### Exercise
All lines below containing the string "breaks" are to be copied.

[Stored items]
__________

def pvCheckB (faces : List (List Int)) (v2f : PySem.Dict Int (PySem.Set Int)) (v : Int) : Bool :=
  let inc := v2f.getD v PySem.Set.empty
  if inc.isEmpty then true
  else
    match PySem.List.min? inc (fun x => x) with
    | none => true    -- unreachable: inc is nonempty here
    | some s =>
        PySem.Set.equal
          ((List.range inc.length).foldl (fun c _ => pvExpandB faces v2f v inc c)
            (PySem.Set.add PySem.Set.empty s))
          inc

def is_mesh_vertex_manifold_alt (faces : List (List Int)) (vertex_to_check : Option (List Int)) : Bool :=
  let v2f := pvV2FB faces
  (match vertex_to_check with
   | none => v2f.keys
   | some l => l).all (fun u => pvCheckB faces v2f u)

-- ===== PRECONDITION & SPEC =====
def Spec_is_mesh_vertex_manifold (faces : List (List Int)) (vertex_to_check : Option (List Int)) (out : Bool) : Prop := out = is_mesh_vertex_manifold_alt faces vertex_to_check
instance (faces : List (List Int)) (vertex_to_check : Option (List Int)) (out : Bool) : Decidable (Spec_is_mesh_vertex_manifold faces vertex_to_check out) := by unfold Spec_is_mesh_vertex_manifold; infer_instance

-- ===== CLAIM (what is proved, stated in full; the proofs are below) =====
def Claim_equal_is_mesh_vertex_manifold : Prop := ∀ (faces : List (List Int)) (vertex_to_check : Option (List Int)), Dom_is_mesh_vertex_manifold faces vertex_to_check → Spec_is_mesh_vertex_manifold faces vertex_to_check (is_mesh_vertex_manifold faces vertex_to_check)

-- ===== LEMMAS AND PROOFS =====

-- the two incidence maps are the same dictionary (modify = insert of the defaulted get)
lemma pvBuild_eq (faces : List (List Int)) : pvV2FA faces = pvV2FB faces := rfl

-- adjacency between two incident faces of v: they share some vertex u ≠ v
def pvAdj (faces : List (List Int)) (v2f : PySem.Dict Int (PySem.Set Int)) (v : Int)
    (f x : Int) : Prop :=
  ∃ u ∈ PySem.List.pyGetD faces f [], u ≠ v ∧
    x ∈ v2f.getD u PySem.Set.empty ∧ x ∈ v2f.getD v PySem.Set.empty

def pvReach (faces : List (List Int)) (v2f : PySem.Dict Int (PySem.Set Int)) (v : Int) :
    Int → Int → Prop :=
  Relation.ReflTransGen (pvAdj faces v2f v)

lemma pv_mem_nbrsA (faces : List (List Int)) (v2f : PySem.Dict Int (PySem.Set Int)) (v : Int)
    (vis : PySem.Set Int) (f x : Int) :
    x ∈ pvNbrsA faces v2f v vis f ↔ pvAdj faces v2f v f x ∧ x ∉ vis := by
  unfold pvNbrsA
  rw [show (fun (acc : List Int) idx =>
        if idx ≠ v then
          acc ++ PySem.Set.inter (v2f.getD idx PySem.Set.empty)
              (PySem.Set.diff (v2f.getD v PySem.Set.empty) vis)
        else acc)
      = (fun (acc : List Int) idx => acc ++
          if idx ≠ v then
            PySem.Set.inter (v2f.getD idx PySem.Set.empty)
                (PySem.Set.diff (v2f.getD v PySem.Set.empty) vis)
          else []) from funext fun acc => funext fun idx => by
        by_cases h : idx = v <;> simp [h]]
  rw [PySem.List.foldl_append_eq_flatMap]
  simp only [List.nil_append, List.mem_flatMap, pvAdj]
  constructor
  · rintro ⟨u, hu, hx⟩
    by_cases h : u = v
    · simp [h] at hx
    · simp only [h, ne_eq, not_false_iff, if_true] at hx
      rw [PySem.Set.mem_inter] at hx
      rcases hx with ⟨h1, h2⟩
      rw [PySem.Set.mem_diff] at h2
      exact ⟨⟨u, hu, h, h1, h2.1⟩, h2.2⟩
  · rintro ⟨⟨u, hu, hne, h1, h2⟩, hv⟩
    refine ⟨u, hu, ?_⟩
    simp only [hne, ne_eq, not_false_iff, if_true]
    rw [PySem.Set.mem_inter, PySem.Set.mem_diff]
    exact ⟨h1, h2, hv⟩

__________

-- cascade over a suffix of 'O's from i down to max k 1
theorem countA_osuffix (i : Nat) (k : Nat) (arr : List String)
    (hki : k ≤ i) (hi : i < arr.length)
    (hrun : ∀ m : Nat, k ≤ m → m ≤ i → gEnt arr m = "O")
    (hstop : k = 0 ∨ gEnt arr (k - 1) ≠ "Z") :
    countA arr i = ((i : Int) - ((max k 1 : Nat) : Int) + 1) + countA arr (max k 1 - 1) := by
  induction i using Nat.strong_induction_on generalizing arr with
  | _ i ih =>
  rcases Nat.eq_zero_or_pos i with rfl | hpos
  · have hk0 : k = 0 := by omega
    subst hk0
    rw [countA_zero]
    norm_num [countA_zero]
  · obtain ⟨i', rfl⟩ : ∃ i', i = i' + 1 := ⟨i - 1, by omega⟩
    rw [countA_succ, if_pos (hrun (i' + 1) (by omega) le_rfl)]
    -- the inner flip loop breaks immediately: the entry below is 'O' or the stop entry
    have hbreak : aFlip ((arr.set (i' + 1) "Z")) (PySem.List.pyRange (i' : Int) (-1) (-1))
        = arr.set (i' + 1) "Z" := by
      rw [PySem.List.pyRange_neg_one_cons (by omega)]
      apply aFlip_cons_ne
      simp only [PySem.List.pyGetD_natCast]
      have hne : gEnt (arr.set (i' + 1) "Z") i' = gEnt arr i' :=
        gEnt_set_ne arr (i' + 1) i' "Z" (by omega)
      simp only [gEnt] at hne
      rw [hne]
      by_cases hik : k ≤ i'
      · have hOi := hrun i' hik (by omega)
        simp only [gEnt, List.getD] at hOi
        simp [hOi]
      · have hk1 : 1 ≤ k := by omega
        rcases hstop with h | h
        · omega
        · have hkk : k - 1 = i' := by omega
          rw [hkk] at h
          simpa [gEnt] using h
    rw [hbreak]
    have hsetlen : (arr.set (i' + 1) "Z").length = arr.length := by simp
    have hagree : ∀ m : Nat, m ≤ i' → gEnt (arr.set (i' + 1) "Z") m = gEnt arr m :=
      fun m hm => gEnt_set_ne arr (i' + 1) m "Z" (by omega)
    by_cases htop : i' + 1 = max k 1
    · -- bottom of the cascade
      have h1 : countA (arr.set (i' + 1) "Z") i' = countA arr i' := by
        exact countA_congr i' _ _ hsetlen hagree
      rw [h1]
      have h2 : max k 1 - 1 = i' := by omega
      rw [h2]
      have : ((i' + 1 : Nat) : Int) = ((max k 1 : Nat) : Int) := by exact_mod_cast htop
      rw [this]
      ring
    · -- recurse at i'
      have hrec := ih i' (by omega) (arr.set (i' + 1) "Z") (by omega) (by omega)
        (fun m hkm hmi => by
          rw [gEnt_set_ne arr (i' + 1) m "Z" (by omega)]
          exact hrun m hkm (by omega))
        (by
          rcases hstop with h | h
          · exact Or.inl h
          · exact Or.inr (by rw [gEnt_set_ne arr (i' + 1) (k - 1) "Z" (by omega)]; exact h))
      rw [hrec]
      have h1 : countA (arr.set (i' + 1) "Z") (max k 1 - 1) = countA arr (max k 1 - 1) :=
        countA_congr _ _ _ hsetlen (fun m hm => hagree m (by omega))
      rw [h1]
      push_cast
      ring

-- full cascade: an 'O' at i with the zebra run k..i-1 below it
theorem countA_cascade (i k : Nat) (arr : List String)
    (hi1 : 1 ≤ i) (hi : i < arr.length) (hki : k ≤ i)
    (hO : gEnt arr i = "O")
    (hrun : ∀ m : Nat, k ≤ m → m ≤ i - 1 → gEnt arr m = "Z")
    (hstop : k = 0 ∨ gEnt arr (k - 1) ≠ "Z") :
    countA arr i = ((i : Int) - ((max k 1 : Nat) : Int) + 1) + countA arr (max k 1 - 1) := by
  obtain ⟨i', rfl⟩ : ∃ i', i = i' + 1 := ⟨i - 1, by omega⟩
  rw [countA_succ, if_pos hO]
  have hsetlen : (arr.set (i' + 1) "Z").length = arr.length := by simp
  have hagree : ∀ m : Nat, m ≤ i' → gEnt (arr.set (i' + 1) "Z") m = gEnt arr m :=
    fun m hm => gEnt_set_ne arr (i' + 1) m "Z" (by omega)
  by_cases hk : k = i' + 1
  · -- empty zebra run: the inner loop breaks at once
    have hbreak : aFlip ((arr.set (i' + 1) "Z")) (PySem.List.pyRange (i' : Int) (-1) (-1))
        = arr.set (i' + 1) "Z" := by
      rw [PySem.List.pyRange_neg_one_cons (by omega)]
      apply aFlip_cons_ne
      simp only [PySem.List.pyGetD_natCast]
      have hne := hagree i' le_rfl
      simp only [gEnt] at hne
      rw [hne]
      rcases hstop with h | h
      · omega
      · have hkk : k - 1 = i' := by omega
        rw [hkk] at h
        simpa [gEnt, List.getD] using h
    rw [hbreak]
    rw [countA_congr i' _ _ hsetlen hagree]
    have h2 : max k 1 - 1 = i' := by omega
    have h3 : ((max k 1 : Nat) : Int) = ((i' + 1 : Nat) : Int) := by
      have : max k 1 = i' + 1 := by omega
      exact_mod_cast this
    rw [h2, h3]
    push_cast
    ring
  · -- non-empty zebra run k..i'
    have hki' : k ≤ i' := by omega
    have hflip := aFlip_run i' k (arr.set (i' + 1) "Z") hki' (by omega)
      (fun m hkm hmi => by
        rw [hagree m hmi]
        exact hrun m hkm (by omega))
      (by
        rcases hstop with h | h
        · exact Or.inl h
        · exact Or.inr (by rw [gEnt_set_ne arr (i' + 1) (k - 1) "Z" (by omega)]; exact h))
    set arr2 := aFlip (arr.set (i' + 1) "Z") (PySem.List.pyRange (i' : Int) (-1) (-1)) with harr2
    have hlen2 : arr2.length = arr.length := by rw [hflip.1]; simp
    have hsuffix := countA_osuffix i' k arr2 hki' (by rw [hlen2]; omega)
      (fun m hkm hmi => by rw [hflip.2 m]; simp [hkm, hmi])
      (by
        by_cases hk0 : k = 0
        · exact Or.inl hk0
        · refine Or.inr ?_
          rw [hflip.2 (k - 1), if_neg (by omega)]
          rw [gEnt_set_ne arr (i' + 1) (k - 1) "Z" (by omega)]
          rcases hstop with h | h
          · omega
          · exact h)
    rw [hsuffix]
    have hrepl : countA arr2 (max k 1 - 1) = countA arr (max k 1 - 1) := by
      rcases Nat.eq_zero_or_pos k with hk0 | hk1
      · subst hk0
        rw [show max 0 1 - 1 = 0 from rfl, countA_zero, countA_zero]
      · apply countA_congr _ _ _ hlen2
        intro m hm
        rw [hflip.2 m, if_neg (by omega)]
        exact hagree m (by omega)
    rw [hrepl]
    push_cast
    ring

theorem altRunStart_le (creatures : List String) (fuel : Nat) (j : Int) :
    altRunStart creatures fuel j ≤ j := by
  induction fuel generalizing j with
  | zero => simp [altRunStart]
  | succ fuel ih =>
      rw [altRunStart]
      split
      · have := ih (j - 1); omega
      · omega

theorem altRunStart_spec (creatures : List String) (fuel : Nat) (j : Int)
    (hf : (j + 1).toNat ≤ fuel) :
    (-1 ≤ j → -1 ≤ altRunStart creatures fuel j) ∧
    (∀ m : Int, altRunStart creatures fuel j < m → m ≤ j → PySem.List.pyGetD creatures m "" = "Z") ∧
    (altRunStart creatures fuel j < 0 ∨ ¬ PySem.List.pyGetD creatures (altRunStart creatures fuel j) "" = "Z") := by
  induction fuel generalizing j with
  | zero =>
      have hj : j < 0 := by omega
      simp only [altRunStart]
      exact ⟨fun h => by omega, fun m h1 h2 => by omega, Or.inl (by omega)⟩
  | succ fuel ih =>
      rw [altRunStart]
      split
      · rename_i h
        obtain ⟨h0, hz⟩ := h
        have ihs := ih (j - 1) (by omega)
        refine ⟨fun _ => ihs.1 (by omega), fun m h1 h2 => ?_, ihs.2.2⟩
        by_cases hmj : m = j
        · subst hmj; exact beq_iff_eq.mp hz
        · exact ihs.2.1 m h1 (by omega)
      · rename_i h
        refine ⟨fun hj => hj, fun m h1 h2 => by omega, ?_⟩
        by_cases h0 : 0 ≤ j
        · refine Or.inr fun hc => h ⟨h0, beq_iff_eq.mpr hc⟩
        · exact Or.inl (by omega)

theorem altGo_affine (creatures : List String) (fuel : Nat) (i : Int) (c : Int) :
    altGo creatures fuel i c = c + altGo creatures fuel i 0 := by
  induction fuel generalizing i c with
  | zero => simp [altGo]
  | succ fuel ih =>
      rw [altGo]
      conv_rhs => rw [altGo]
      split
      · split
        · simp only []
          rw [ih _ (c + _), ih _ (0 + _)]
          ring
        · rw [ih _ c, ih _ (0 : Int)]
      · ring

__________

### Response below
    -- the inner flip loop breaks immediately: the entry below is 'O' or the stop entry
  · -- empty zebra run: the inner loop breaks at once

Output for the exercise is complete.